-- the main bridge, for an arbitrary prefix p
lemma vrMain (p : String) :
    ([("Tocantins", [("MVL", "MXG"), ("OLH", "OLN"), ("OYA", "OYC"), ("QKA", "QKM"), ("QWA", "QWF"), ("RSA", "RSF")]),
      ("Mato Grosso", [("JXZ", "KAU"), ("NIY", "NJW"), ("NPC", "NPQ"), ("NTX", "NUG"), ("OAP", "OBS"),
                       ("QBA", "QCZ"), ("RAK", "RAZ"), ("RRI", "RRZ")]),
      ("Mato Grosso do Sul", [("HQF", "HTW"), ("NRF", "NSD"), ("OOG", "OOU"), ("QAA", "QAZ"), ("REW", "REZ"),
                              ("RWA", "RWJ")])] : List (String × List (String × String))).findSome?
      (fun er => er.2.findSome? (fun lim => if lim.1 ≤ p ∧ p ≤ lim.2 then some er.1 else none))
    = (if vrSearch p vrTable.length 0 vrTable.length = 0 then none
       else
         if p ≤ (vrTable.getD (vrSearch p vrTable.length 0 vrTable.length - 1) ("", "", "")).2.1
         then some (vrTable.getD (vrSearch p vrTable.length 0 vrTable.length - 1) ("", "", "")).2.2 else none) := by
  -- A's nested scan = linear scan of the flat list
  have hA : ([("Tocantins", [("MVL", "MXG"), ("OLH", "OLN"), ("OYA", "OYC"), ("QKA", "QKM"), ("QWA", "QWF"), ("RSA", "RSF")]),
      ("Mato Grosso", [("JXZ", "KAU"), ("NIY", "NJW"), ("NPC", "NPQ"), ("NTX", "NUG"), ("OAP", "OBS"),
                       ("QBA", "QCZ"), ("RAK", "RAZ"), ("RRI", "RRZ")]),
      ("Mato Grosso do Sul", [("HQF", "HTW"), ("NRF", "NSD"), ("OOG", "OOU"), ("QAA", "QAZ"), ("REW", "REZ"),
                              ("RWA", "RWJ")])] : List (String × List (String × String))).findSome?
      (fun er => er.2.findSome? (fun lim => if lim.1 ≤ p ∧ p ≤ lim.2 then some er.1 else none))
      = vrFlatA.findSome? (vrMatch p) := by
    rw [show vrFlatA = ([("Tocantins", [("MVL", "MXG"), ("OLH", "OLN"), ("OYA", "OYC"), ("QKA", "QKM"), ("QWA", "QWF"), ("RSA", "RSF")]),
      ("Mato Grosso", [("JXZ", "KAU"), ("NIY", "NJW"), ("NPC", "NPQ"), ("NTX", "NUG"), ("OAP", "OBS"),
                       ("QBA", "QCZ"), ("RAK", "RAZ"), ("RRI", "RRZ")]),
      ("Mato Grosso do Sul", [("HQF", "HTW"), ("NRF", "NSD"), ("OOG", "OOU"), ("QAA", "QAZ"), ("REW", "REZ"),
                              ("RWA", "RWJ")])] : List (String × List (String × String))).flatMap
        (fun er => er.2.map (fun lim => (lim.1, lim.2, er.1))) from rfl]
    rw [findSome?_flatMap]
    simp only [List.findSome?_map]
    rfl
  rw [hA]
  have hlen : vrTable.length = 20 := rfl
  rw [hlen]
  obtain ⟨hn20, hbL, hbR⟩ := vrSearch_inv p 20 0 20 (by omega) (by omega) (by omega)
    (fun k hk => absurd hk (Nat.not_lt_zero k)) (fun k hk hk20 => absurd (lt_of_le_of_lt hk hk20) (lt_irrefl _))
  set n := vrSearch p 20 0 20 with hn
  by_cases h0 : n = 0
  · rw [if_pos h0]
    refine List.findSome?_eq_none_iff.mpr (fun x hx => ?_)
    obtain ⟨k, hk, he⟩ := mem_vrTable_idx (vrFlatA_sub x hx)
    rw [← he]
    exact if_neg (fun hcond => hbR k (by omega) hk hcond.1)
  · rw [if_neg h0]
    have hj : n - 1 < 20 := by omega
    have hjlow : (vrTable.getD (n - 1) ("", "", "")).1 ≤ p := hbL (n - 1) (by omega)
    by_cases hup : p ≤ (vrTable.getD (n - 1) ("", "", "")).2.1
    · rw [if_pos hup]
      refine findSome?_eq_some_uniq ⟨vrTable.getD (n - 1) ("", "", ""), ?_, ?_⟩ ?_
      · exact vrTable_sub _ (by
          rw [List.getD_eq_getElem _ _ (by omega : n - 1 < vrTable.length)]
          exact List.getElem_mem _)
      · exact if_pos ⟨hjlow, hup⟩
      · intro x hx hne
        obtain ⟨k, hk, he⟩ := mem_vrTable_idx (vrFlatA_sub x hx)
        rw [← he] at hne ⊢
        unfold vrMatch at hne ⊢
        by_cases hcond : (vrTable.getD k ("", "", "")).1 ≤ p ∧ p ≤ (vrTable.getD k ("", "", "")).2.1
        · have hkj : k = n - 1 := by
            rcases Nat.lt_trichotomy k (n - 1) with hlt | heq | hgt
            · exact absurd (vrDisj p k (n - 1) hlt hj hcond.2 hjlow) id
            · exact heq
            · exact absurd hcond.1 (hbR k (by omega) hk)
          rw [hkj, if_pos ⟨hjlow, hup⟩]
        · exact absurd (if_neg hcond) hne
    · rw [if_neg hup]
      refine List.findSome?_eq_none_iff.mpr (fun x hx => ?_)
      obtain ⟨k, hk, he⟩ := mem_vrTable_idx (vrFlatA_sub x hx)
      rw [← he]
      refine if_neg (fun hcond => ?_)
      rcases Nat.lt_trichotomy k (n - 1) with hlt | heq | hgt
      · exact vrDisj p k (n - 1) hlt hj hcond.2 hjlow
      · exact hup (heq ▸ hcond.2)
      · exact hbR k (by omega) hk hcond.1
-- ===== VERDICT (by name: the statement is the Claim_ definition above) =====
theorem monstersAndSpells_spec : Claim_equal_monstersAndSpells := by
  intro n k h_ _ hpre
  obtain ⟨hk, hh, hn1, hn2⟩ := hpre
  unfold Spec_monstersAndSpells
  have hgl1 : (PySem.List.pyGet? k (-1)).getD 0 = k.getLast hk := by
    rw [PySem.List.pyGet?_neg_one, List.getLast?_eq_some_getLast hk]
    rfl
  have hgl2 : (PySem.List.pyGet? h_ (-1)).getD 0 = h_.getLast hh := by
    rw [PySem.List.pyGet?_neg_one, List.getLast?_eq_some_getLast hh]
    rfl
  have hm1 : (n - 1).toNat ≤ k.length := by omega
  have hm2 : (n - 1).toNat ≤ h_.length := by omega
  -- the effective monster list exactly as both programs read it
  set xs : List (Int × Int) :=
    (k.zip h_).take (n - 1).toNat ++ [(k.getLast hk, h_.getLast hh)] with hxs
  -- the descending pyRange is the reverse of the ascending index list
  have hrange : PySem.List.pyRange (n - 2) (-1) (-1)
      = ((List.range (n - 1).toNat).map (fun j : Nat => (j : Int))).reverse := by
    rw [PySem.List.pyRange_neg_one, ← pvDescEq]
    have h1 : (n - 2 - (-1)).toNat = (n - 1).toNat := by omega
    rw [h1]
    apply List.map_congr_left
    intro j hj
    have hjlt : j < (n - 1).toNat := List.mem_range.mp hj
    have h2 : (((n - 1).toNat : Nat) : Int) = n - 1 := by omega
    rw [h2]
    ring
  -- reduce the A port to pvRunA over xs
  have hA : monstersAndSpells n k h_ = (pvRunA xs).1 + pvT (pvRunA xs).2.2 := by
    simp only [monstersAndSpells, hrange, hgl1, hgl2, List.foldl_reverse]
    rw [show (fun (x : Int) (y : Int × Int × Int) => pvBodyA k h_ y x)
          = (fun i st => pvBodyA k h_ st i) from rfl,
      pvFoldrLemma k h_ ((n - 1).toNat) (k.getLast hk, h_.getLast hh) hm1 hm2]
    rfl
  -- the B port is pvSum of the stack built over the same xs
  have hrangeB : PySem.List.pyRange 0 (n - 1) 1
      = (List.range (n - 1).toNat).map (fun j : Nat => (j : Int)) := by
    rw [PySem.List.pyRange_one]
    have h1 : (n - 1 - 0).toNat = (n - 1).toNat := by omega
    rw [h1]
    apply List.map_congr_left
    intro j _
    omega
  have hB : monstersAndSpells_alt n k h_ = pvSum (pvStack xs) := by
    simp only [monstersAndSpells_alt, hrangeB, hgl1, hgl2,
      pvFoldlB k h_ ((n - 1).toNat) hm1 hm2]
    simp only [hxs, pvStack, pvSum, List.foldl_append, List.foldl_cons, List.foldl_nil]
  have hzne : xs ≠ [] := by simp [hxs]
  obtain ⟨S, m, t, hstk, hrun⟩ := pvMain xs hzne
  rw [hA, hB, hstk, hrun, pvSum_append_singleton]
-- pv_equiv track=rewrite | github.com/Tom-Owl/OverlookedRLF | code/data_utils.py | merge_short_items
-- ===== SOURCE A (Python) =====
-- def merge_short_items(input_list):
--     # Initialize an empty list to hold the output
--     output_list = []
--     # Iterate through the input list
--     for item in input_list:
--         # Check if the current item's length is smaller than 5 or if it's mergeable punctuation,
--         # and also ensure the output list is not empty before merging
--         if (len(item) < 5 or item in {'.', '!', '?', ','}) and output_list:
--             if item in {'.', '!', '?', ','}:
--                 output_list[-1] += item
--             else:
--                 output_list[-1] += ' ' + item
--         else:
--             output_list.append(item)
--     return output_list
-- ===== SOURCE B (Python) =====
-- PUNCT = {'.', '!', '?', ','}
--
-- def _mergeable(item):
--     return len(item) < 5 or item in PUNCT
--
-- def _segments(input_list):
--     # Split the list into maximal runs: a boundary item followed by its mergeable tail.
--     segs = []
--     i, n = 0, len(input_list)
--     while i < n:
--         j = i + 1
--         while j < n and _mergeable(input_list[j]):
--             j += 1
--         segs.append(input_list[i:j])
--         i = j
--     return segs
--
-- def merge_short_items(input_list):
--     # Staged algorithm: first materialize the segments, then join each segment
--     # into one string, prefixing punctuation with '' and other items with ' '.
--     return [seg[0] + ''.join(('' if it in PUNCT else ' ') + it for it in seg[1:])
--             for seg in _segments(input_list)]
-- ===== Notes on version B (the rewrite author's own statement) =====
-- stated objective: alternative
-- what changed: B is a staged algorithm: it first splits the input into maximal segments (a boundary item plus its run of mergeable followers, found by inner takeWhile-style scans) and then joins each segment with ''.join over per-item separator-prefixed pieces, instead of A's single pass mutating the last element of a growing output list.
import Mathlib
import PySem

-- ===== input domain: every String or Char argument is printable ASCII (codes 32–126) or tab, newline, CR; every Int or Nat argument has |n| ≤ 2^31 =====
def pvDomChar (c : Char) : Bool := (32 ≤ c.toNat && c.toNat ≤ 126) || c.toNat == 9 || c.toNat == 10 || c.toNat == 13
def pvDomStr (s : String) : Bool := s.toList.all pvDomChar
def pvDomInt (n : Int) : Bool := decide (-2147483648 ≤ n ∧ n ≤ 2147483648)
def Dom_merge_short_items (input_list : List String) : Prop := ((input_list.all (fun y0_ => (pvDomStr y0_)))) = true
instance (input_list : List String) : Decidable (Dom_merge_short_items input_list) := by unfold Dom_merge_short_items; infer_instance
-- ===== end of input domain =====

-- B replaces A's single-pass mutate-the-last-element accumulator with a staged
-- algorithm: segment the input into boundary-led runs, then join each segment.
-- Same return value; no speed claim.

-- ===== PORT A =====
def pvPunct (s : String) : Bool := s == "." || s == "!" || s == "?" || s == ","

-- port of Python's `output_list[-1] += s` (output_list is nonempty at that point)
def msiSetLast (out : List String) (s : String) : List String :=
  match out with
  | [] => []
  | [x] => [x ++ s]
  | x :: xs => x :: msiSetLast xs s

def msiStepA (out : List String) (item : String) : List String :=
  if (PySem.Str.len item < 5 || pvPunct item) && !out.isEmpty then
    if pvPunct item then msiSetLast out item
    else msiSetLast out (" " ++ item)
  else out ++ [item]

def merge_short_items (input_list : List String) : List String :=
  input_list.foldl msiStepA []

-- ===== PORT B =====
def msiMergeable (item : String) : Bool :=
  PySem.Str.len item < 5 || pvPunct item

-- `_segments`: maximal runs, each a boundary item followed by its mergeable tail
def msiSegments : List String → List (List String)
  | [] => []
  | x :: xs =>
    (x :: xs.takeWhile msiMergeable) :: msiSegments (xs.dropWhile msiMergeable)
termination_by l => l.length
decreasing_by
  exact Nat.lt_succ_of_le (List.length_dropWhile_le _ _)

-- `('' if it in PUNCT else ' ') + it`
def msiPiece (it : String) : String := (if pvPunct it then "" else " ") ++ it

-- `seg[0] + ''.join(...)`
def msiJoinSeg (seg : List String) : String :=
  match seg with
  | [] => ""
  | h :: t => h ++ String.join (t.map msiPiece)

def merge_short_items_alt (input_list : List String) : List String :=
  (msiSegments input_list).map msiJoinSeg

-- ===== PRECONDITION & SPEC =====
def Spec_merge_short_items (input_list : List String) (out : List String) : Prop := out = merge_short_items_alt input_list
instance (input_list : List String) (out : List String) : Decidable (Spec_merge_short_items input_list out) := by unfold Spec_merge_short_items; infer_instance

-- ===== CLAIM (what is proved, stated in full; the proofs are below) =====
def Claim_equal_merge_short_items : Prop := ∀ (input_list : List String), Dom_merge_short_items input_list → Spec_merge_short_items input_list (merge_short_items input_list)

-- ===== LEMMAS AND PROOFS =====

-- common recursive characterisation of the result from a current group `cur`
def msiFrom (cur : String) : List String → List String
  | [] => [cur]
  | x :: xs =>
    if msiMergeable x then msiFrom (cur ++ msiPiece x) xs
    else cur :: msiFrom x xs

theorem msiSetLast_append (acc : List String) (cur s : String) :
    msiSetLast (acc ++ [cur]) s = acc ++ [cur ++ s] := by
  induction acc with
  | nil => rfl
  | cons a t ih =>
    cases t with
    | nil => simp [msiSetLast]
    | cons b u => simpa [msiSetLast] using ih

-- A's fold computes msiFrom
theorem msiA_from (rest : List String) (acc : List String) (cur : String) :
    rest.foldl msiStepA (acc ++ [cur]) = acc ++ msiFrom cur rest := by
  induction rest generalizing acc cur with
  | nil => rfl
  | cons x xs ih =>
    simp only [List.foldl_cons, msiFrom]
    by_cases h : msiMergeable x = true
    · have hne : ((acc ++ [cur]).isEmpty) = false := by simp
      by_cases hp : pvPunct x = true
      · rw [show msiStepA (acc ++ [cur]) x = acc ++ [cur ++ msiPiece x] by
          simp [msiStepA, msiPiece, hp, hne, msiSetLast_append]]
        simpa [h] using ih acc (cur ++ msiPiece x)
      · have hl : PySem.Str.len x < 5 := by
          simpa [msiMergeable, hp] using h
        rw [show msiStepA (acc ++ [cur]) x = acc ++ [cur ++ msiPiece x] by
          simp [msiStepA, msiPiece, hp, hne, msiSetLast_append, PySem.Str.len] at hl ⊢
          omega]
        simpa [h] using ih acc (cur ++ msiPiece x)
    · have h' : msiMergeable x = false := by simpa using h
      rw [show msiStepA (acc ++ [cur]) x = (acc ++ [cur]) ++ [x] by
        simp [msiStepA, msiMergeable] at h' ⊢
        simp [h'.1, h'.2]]
      simpa [h'] using ih (acc ++ [cur]) x

theorem msiSegments_nil : msiSegments [] = [] := by
  rw [msiSegments.eq_def]

theorem msiSegments_cons (x : String) (xs : List String) :
    msiSegments (x :: xs) =
      (x :: xs.takeWhile msiMergeable) :: msiSegments (xs.dropWhile msiMergeable) := by
  rw [msiSegments.eq_def]

theorem msiFoldl_append (l : List String) (a : String) :
    l.foldl (fun r s => r ++ s) a = a ++ l.foldl (fun r s => r ++ s) "" := by
  induction l generalizing a with
  | nil => simp
  | cons x t ih =>
    simp only [List.foldl_cons]
    rw [ih (a ++ x), show ("" ++ x : String) = x by simp]
    conv_rhs => rw [ih x]
    simp [String.append_assoc]

-- B's segments-then-join computes msiFrom too
theorem msiB_from (xs : List String) (cur : String) :
    msiJoinSeg (cur :: xs.takeWhile msiMergeable) ::
      (msiSegments (xs.dropWhile msiMergeable)).map msiJoinSeg = msiFrom cur xs := by
  induction xs generalizing cur with
  | nil => simp [msiJoinSeg, msiSegments_nil, msiFrom, String.join]
  | cons x t ih =>
    by_cases h : msiMergeable x = true
    · simp only [msiFrom, h, List.takeWhile_cons, List.dropWhile_cons, if_true]
      rw [← ih (cur ++ msiPiece x)]
      simp only [msiJoinSeg, String.join, List.map_cons, List.foldl_cons]
      rw [msiFoldl_append]
      simp [String.append_assoc]
    · simp only [msiFrom, List.takeWhile_cons, List.dropWhile_cons, if_neg h]
      rw [msiSegments_cons]
      simp only [List.map_cons]
      rw [← ih x]
      simp [msiJoinSeg, String.join]

-- ===== VERDICT (by name: the statement is the Claim_ definition above) =====
theorem merge_short_items_spec : Claim_equal_merge_short_items := by
  intro input_list _
  unfold Spec_merge_short_items merge_short_items merge_short_items_alt
  cases input_list with
  | nil => rw [msiSegments_nil]; rfl
  | cons x xs =>
    have h0 : msiStepA [] x = [x] := by simp [msiStepA]
    rw [List.foldl_cons, h0, show ([x] : List String) = [] ++ [x] from rfl,
      msiA_from, msiSegments_cons]
    simpa using (msiB_from xs x).symm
______________________________
▸ **WHAT IS EXPECTED**: Where a line of the data holds "hstk", show that line.

▸ **SOLUTION FOR THIS TASK**:
  obtain ⟨S, m, t, hstk, hrun⟩ := pvMain xs hzne
  rw [hA, hB, hstk, hrun, pvSum_append_singleton]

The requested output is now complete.